La IA no nos hace más productivos, nos hace más dependientes

Publicado 15 de mayo de 2026
Última modificación 15 de mayo de 2026

Sorpresa: La IA no nos está haciendo más productivos. Nos está haciendo más dependientes más rápido.

Llevamos meses donde la IA y los LLMs ha cambiado el desarrollo de software de forma visible. Nuevas herramientas, nuevos flujos, nuevas empresas construidas sobre modelos de lenguaje. Y la palabra que más se repite: productividad.

Pero hay algo que no cuadra.

Aaron Benanav lleva años mostrando que el problema de la productividad no es la falta de innovación. Es que su difusión exitosa genera sobrecapacidad: demasiados actores produciendo lo mismo, con la misma tecnología, destruyendo el diferencial que hacía rentable innovar. En su análisis reciente sobre IA (2025), señala que las tasas de productividad laboral están cayendo, no subiendo, a pesar de la inversión masiva.
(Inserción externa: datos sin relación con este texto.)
-- pv_equiv track=rewrite | github.com/Farmer-from-Space/coding_test | double priority queue.py | solution
-- ===== SOURCE A (Python) =====
-- import heapq
-- import heapq
--
-- def solution(operations):
--     queue = []
--     answer = []
--     for i in range(len(operations)):
--         if operations[i].startswith('I'):
--             heapq.heappush(queue, int(operations[i][2:]))
--         elif operations[i].startswith('D 1'):
--             if queue:
--                 heapq._heapify_max(queue)
--                 heapq._heappop_max(queue)
--         elif operations[i].startswith('D -1'):
--             if queue:
--                 heapq.heapify(queue)
--                 heapq.heappop(queue)
--
--     if queue:
--         heapq._heapify_max(queue)
--         answer.append(heapq._heappop_max(queue))
--         heapq.heapify(queue)
--         answer.append(heapq.heappop(queue))
--     else:
--         answer = [0,0]
--
--     return answer
-- ===== SOURCE B (Python) =====
-- import bisect
--
-- def solution(operations):
--     arr = []  # sorted multiset
--     for op in operations:
--         if op.startswith('I'):
--             bisect.insort(arr, int(op[2:]))
--         elif op.startswith('D 1'):
--             if arr:
--                 arr.pop()          # delete max = last element
--         elif op.startswith('D -1'):
--             if arr:
--                 del arr[0]         # delete min = first element
--     return [arr[-1], arr[0]] if arr else [0, 0]
-- ===== Notes on version B (the rewrite author's own statement) =====
-- stated objective: alternative
-- what changed: Replaces A's binary heap that is fully re-heapified before every delete-max/min with one sorted list maintained by bisect.insort, so deletes and the final [max, min] are reads/pops at the two ends.
-- outside the precondition, e.g. on solution(['I 7']): A raises IndexError, B returns [7, 7]
-- crash fix: On inputs whose operations leave exactly one element x in the queue, A raises IndexError (it pops the min from the heap already emptied by the max-pop); B returns [x, x]. — e.g. on solution(["I 7"]): A raises IndexError, B returns [7, 7]
import Mathlib
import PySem
-- pv_equiv track=rewrite | github.com/MrBrantCode/unitest_baseline | mut_generate/mist_train_taco/taco_4691/solution.py | min_scale_uses
-- ===== SOURCE A (Python) =====
-- def min_scale_uses(N: int) -> int:
--     if N == 1:
--         return 0
--     if N == 2 or N == 3:
--         return 1
--
--     count = 0
--     prod = 1
--
--     while prod < N:
--         count += 1
--         prod *= 3
--
--     return count
-- ===== SOURCE B (Python) =====
-- def min_scale_uses(N: int) -> int:
--     if N <= 1:
--         return 0
--     return 1 + min_scale_uses((N + 2) // 3)
-- ===== Notes on version B (the rewrite author's own statement) =====
-- stated objective: simpler
-- what changed: Replaces the upward-counting loop (growing product of 3s compared to N) with a recursion that shrinks N by ceiling division by 3 until it reaches 1, dropping the special-case guards for N==1,2,3.
import Mathlib
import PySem

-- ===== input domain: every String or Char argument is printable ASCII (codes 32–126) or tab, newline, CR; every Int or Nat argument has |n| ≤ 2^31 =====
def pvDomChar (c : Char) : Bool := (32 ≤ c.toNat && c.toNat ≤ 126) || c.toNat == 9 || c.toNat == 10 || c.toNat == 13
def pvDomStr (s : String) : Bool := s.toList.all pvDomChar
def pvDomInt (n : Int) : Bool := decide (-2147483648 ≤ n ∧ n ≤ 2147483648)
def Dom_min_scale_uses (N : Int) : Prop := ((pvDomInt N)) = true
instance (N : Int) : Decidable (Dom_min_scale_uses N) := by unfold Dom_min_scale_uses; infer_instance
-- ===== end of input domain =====

-- B replaces A's upward-counting product loop by a recursion that shrinks N via ceiling
-- division by 3 until it reaches 1 (simpler: no special cases, no growing product).

-- ===== PORT A =====
-- A's while loop: prod is always 3^count, so the loop state (count, prod) is carried
-- as the exponent k with prod = 3^k; each iteration does count += 1, prod *= 3 (k+1).
def pvALoop (N : Int) (k : Nat) : Int :=
  if (3:Int)^k < N then pvALoop N (k+1) else (k : Int)
termination_by (N - (3:Int)^k).toNat
decreasing_by
  have h1 : (0:Int) < 3^k := pow_pos (by norm_num) k
  rw [pow_succ]
  omega

def min_scale_uses (N : Int) : Int :=
  if N = 1 then 0
  else if N = 2 ∨ N = 3 then 1
  else pvALoop N 0

-- ===== PORT B =====
def min_scale_uses_alt (N : Int) : Int :=
  if N ≤ 1 then 0
  else 1 + min_scale_uses_alt (PySem.Int.floordiv (N + 2) 3)
termination_by N.toNat
decreasing_by
  rw [PySem.Int.floordiv_eq_ediv_of_pos (by omega)]
  omega

-- ===== PRECONDITION & SPEC =====
def Spec_min_scale_uses (N : Int) (out : Int) : Prop := out = min_scale_uses_alt N
instance (N : Int) (out : Int) : Decidable (Spec_min_scale_uses N out) := by unfold Spec_min_scale_uses; infer_instance

-- ===== CLAIM (what is proved, stated in full; the proofs are below) =====
def Claim_equal_min_scale_uses : Prop := ∀ (N : Int), Dom_min_scale_uses N → Spec_min_scale_uses N (min_scale_uses N)

-- ===== LEMMAS AND PROOFS =====

-- Shifting A's loop one step corresponds to one ceiling division by 3 of N.
theorem pvALoop_shift (n : Int) (_hn : 2 ≤ n) :
    ∀ k, pvALoop n (k+1) = 1 + pvALoop (PySem.Int.floordiv (n + 2) 3) k := by
  set c : Int := PySem.Int.floordiv (n + 2) 3 with hc
  have hcdiv : c = (n + 2) / 3 := by
    rw [hc, PySem.Int.floordiv_eq_ediv_of_pos (by omega)]
  intro k
  induction hk : (c - (3:Int)^k).toNat using Nat.strong_induction_on generalizing k with
  | _ m ih =>
    have hkey : ((3:Int)^(k+1) < n) ↔ ((3:Int)^k < c) := by
      have h2 : (3:Int)^(k+1) = 3^k * 3 := pow_succ 3 k
      constructor <;> intro h <;> omega
    by_cases h : (3:Int)^k < c
    · conv_lhs => rw [pvALoop]
      conv_rhs => rw [pvALoop]
      rw [if_pos (hkey.mpr h), if_pos h]
      subst hk
      apply ih _ _ _ rfl
      have h2 : (3:Int)^(k+1) = 3^k * 3 := pow_succ 3 k
      have h1 : (0:Int) < 3^k := pow_pos (by norm_num) k
      omega
    · conv_lhs => rw [pvALoop]
      conv_rhs => rw [pvALoop]
      rw [if_neg (fun hx => h (hkey.mp hx)), if_neg h]
      push_cast
      ring

-- The two algorithms agree for every N.
theorem pvLoop_eq_alt : ∀ n : Int, pvALoop n 0 = min_scale_uses_alt n := by
  intro n
  induction hk : n.toNat using Nat.strong_induction_on generalizing n with
  | _ m ih =>
    by_cases h1 : n ≤ 1
    · rw [pvALoop, min_scale_uses_alt, if_pos h1, if_neg (by norm_num; omega)]
      norm_num
    · rw [not_le] at h1
      set c : Int := PySem.Int.floordiv (n + 2) 3 with hc
      have hcdiv : c = (n + 2) / 3 := by
        rw [hc, PySem.Int.floordiv_eq_ediv_of_pos (by omega)]
      rw [min_scale_uses_alt, if_neg (by omega)]
      rw [pvALoop, if_pos (by norm_num; omega)]
      rw [pvALoop_shift n (by omega) 0]
      subst hk
      rw [ih c.toNat (by omega) c rfl]

-- ===== VERDICT (by name: the statement is the Claim_ definition above) =====
theorem min_scale_uses_spec : Claim_equal_min_scale_uses := by
  intro N _
  unfold Spec_min_scale_uses min_scale_uses
  by_cases h1 : N = 1
  · subst h1
    rw [if_pos rfl, min_scale_uses_alt]
    norm_num
  · rw [if_neg h1]
    by_cases h2 : N = 2 ∨ N = 3
    · rw [if_pos h2]
      rcases h2 with h | h <;> subst h <;>
        · rw [min_scale_uses_alt, if_neg (by norm_num)]
          have hc : PySem.Int.floordiv (2 + 2) 3 = 1 ∧ PySem.Int.floordiv (3 + 2) 3 = 1 := by decide
          first
          | rw [hc.1, min_scale_uses_alt]; norm_num
          | rw [hc.2, min_scale_uses_alt]; norm_num
    · rw [if_neg h2]
      exact pvLoop_eq_alt N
Lo que vemos en el desarrollo de software replica ese patrón de forma acelerada. Todos usamos los mismos modelos, de los mismos proveedores. Las herramientas son las mismas. La "innovación" consiste en aprender a usar mejor una capacidad ajena. No estamos produciendo: estamos consumiendo innovación como si fuera nuestra.

Marx llamaba trabajo muerto a lo que se cristaliza en la máquina. Trabajo pasado, congelado, inerte hasta que el trabajo vivo lo reactiva. Los LLMs son exactamente eso: millones de horas de trabajo humano objetivadas en pesos y arquitecturas. Pero ese trabajo muerto no es nuestro. Es trabajo expropiado, de escritores, programadores, usuarios, convertido en capital por tres o cuatro empresas. Y nosotros ponemos el trabajo vivo: nuestra intención, nuestro criterio, nuestro contexto. Por tokens.

El token es la unidad que lo revela todo. No es una palabra. No es un concepto. Es un trozo arbitrario de probabilidad cuyo precio no controlas y cuyo consumo no decides; lo decide el modelo. Cada vez que el proveedor ajusta tarifas, tu "productividad" se mueve sin que hayas cambiado nada. Es un mercado de futuros subvencionados donde la promesa es que mañana será rentable, pero el mañana lo deciden otros.

No digo que no haya valor. Digo que lo que llamamos productividad se parece más otra vez a la fantasía de automatización: la ilusión de que delegamos trabajo cuando en realidad delegamos dependencia.